(Data shown Opens)
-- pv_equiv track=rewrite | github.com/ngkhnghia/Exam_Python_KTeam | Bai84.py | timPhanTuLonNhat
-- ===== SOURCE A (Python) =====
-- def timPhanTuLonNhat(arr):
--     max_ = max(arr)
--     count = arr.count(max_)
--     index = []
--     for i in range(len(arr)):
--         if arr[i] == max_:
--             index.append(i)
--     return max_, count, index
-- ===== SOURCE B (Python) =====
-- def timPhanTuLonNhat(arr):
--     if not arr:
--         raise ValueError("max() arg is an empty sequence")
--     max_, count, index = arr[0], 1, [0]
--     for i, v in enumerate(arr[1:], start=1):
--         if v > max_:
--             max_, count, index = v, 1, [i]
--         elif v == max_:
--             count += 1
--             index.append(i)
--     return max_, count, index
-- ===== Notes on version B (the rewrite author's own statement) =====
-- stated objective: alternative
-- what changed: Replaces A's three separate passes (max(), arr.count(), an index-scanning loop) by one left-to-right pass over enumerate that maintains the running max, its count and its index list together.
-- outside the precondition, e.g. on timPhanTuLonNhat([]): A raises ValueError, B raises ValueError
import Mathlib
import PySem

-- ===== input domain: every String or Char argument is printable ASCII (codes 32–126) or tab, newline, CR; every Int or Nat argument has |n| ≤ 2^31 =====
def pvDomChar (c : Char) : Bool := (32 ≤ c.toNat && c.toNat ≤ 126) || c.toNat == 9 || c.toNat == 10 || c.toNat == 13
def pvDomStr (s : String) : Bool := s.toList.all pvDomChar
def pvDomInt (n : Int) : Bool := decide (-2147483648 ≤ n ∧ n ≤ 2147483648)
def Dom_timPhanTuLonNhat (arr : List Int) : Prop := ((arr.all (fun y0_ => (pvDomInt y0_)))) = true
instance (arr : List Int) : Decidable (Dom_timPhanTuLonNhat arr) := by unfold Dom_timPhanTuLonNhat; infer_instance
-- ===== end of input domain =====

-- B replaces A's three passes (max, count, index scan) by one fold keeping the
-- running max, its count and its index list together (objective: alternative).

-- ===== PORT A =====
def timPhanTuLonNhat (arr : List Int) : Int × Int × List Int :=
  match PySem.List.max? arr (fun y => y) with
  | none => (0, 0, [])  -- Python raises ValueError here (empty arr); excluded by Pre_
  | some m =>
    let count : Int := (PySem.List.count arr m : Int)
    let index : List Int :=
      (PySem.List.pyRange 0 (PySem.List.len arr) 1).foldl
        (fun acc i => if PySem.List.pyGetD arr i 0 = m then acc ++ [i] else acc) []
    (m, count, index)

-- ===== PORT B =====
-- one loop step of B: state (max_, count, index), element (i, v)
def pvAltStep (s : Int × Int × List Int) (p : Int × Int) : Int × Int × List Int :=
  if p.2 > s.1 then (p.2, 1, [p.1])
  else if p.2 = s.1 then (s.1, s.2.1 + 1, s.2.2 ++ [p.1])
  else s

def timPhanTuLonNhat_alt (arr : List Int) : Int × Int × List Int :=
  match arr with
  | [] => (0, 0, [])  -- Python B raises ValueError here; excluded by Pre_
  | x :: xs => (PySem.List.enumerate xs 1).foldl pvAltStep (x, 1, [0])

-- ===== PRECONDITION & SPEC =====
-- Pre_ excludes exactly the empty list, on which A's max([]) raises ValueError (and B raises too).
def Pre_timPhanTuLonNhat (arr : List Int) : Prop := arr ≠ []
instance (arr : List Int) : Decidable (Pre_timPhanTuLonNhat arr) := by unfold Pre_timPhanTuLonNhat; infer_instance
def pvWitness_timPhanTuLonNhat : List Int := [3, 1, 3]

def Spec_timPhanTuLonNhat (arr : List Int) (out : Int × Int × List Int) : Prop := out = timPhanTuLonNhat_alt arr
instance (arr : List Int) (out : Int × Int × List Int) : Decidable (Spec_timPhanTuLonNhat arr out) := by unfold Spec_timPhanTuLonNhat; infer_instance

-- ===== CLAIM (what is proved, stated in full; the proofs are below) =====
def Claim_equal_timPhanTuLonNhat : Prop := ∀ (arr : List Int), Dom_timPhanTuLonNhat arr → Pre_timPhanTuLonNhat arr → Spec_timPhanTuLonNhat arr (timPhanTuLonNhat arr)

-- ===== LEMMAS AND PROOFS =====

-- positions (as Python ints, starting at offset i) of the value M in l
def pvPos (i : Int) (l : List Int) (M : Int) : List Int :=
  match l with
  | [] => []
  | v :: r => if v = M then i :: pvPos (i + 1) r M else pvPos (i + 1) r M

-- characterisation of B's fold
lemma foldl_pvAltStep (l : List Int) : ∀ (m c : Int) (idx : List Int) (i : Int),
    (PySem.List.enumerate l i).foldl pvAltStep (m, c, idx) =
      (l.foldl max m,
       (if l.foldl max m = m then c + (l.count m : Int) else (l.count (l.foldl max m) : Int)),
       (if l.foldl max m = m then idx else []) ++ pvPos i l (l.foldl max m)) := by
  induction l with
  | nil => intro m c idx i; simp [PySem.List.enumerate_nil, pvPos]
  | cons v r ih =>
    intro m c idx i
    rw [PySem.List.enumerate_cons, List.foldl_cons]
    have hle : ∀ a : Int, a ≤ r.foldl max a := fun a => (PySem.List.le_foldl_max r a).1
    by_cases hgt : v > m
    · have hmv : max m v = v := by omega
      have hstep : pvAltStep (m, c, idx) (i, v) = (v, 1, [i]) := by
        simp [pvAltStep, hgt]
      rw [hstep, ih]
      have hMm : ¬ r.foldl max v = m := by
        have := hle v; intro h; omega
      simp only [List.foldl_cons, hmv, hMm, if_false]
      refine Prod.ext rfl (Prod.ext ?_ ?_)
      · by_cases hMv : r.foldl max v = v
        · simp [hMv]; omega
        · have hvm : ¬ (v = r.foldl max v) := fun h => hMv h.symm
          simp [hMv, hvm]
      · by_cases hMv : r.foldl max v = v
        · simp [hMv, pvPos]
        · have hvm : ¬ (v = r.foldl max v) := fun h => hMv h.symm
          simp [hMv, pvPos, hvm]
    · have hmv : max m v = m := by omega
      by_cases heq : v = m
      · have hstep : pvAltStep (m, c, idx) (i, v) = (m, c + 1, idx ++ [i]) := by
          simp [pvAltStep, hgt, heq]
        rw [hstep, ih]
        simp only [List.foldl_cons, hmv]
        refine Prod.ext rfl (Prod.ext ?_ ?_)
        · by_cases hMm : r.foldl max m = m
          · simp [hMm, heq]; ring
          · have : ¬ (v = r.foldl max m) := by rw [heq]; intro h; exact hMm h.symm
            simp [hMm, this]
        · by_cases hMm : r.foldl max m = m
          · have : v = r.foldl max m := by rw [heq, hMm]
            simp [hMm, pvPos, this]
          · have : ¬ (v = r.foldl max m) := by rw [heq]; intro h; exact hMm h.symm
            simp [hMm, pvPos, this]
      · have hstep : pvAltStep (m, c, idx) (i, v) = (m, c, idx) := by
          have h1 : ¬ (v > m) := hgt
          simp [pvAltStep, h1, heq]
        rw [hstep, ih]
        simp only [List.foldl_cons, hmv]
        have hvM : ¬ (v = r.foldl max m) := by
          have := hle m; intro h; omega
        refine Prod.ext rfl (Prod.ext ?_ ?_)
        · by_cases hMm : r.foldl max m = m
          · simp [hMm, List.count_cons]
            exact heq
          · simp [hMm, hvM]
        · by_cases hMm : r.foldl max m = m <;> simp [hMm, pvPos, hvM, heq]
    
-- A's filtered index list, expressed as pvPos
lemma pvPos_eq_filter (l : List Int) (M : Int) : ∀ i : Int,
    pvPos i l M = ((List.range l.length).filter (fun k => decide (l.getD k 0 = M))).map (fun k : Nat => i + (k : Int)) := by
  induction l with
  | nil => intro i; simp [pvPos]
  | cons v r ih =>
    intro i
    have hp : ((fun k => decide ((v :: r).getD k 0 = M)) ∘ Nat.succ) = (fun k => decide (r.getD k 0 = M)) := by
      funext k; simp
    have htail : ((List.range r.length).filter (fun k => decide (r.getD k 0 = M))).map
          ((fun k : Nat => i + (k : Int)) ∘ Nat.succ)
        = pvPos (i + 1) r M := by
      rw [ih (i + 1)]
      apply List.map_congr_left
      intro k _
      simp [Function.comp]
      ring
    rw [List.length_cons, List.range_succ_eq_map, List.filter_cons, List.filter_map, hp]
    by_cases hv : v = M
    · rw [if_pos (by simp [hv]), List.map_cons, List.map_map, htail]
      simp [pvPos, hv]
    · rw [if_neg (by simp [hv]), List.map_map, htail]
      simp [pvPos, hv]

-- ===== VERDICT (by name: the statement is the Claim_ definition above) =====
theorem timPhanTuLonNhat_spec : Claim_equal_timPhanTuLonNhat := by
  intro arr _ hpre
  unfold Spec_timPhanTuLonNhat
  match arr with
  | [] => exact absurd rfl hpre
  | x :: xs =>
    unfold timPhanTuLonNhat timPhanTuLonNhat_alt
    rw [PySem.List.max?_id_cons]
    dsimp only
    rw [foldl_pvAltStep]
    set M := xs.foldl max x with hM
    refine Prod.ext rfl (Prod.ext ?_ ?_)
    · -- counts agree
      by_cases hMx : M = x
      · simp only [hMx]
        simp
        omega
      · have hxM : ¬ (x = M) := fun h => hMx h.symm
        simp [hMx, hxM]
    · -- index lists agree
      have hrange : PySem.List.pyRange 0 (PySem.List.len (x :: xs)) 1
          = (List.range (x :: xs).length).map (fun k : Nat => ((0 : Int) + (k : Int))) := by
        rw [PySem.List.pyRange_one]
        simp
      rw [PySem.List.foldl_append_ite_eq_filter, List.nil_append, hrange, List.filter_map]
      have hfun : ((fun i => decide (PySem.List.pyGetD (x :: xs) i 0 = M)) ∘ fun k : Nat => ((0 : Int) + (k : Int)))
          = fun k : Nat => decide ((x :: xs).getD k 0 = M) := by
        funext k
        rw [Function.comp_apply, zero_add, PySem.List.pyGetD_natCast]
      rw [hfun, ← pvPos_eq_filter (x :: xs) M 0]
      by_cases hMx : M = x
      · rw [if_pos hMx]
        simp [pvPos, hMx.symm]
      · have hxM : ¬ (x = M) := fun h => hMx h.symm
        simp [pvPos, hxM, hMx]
(Data shown Closes)
== What you need to do ==
Check each line of the entries for the word "excluded". State how many lines hold it, and write nothing else.

== Your solution ==
2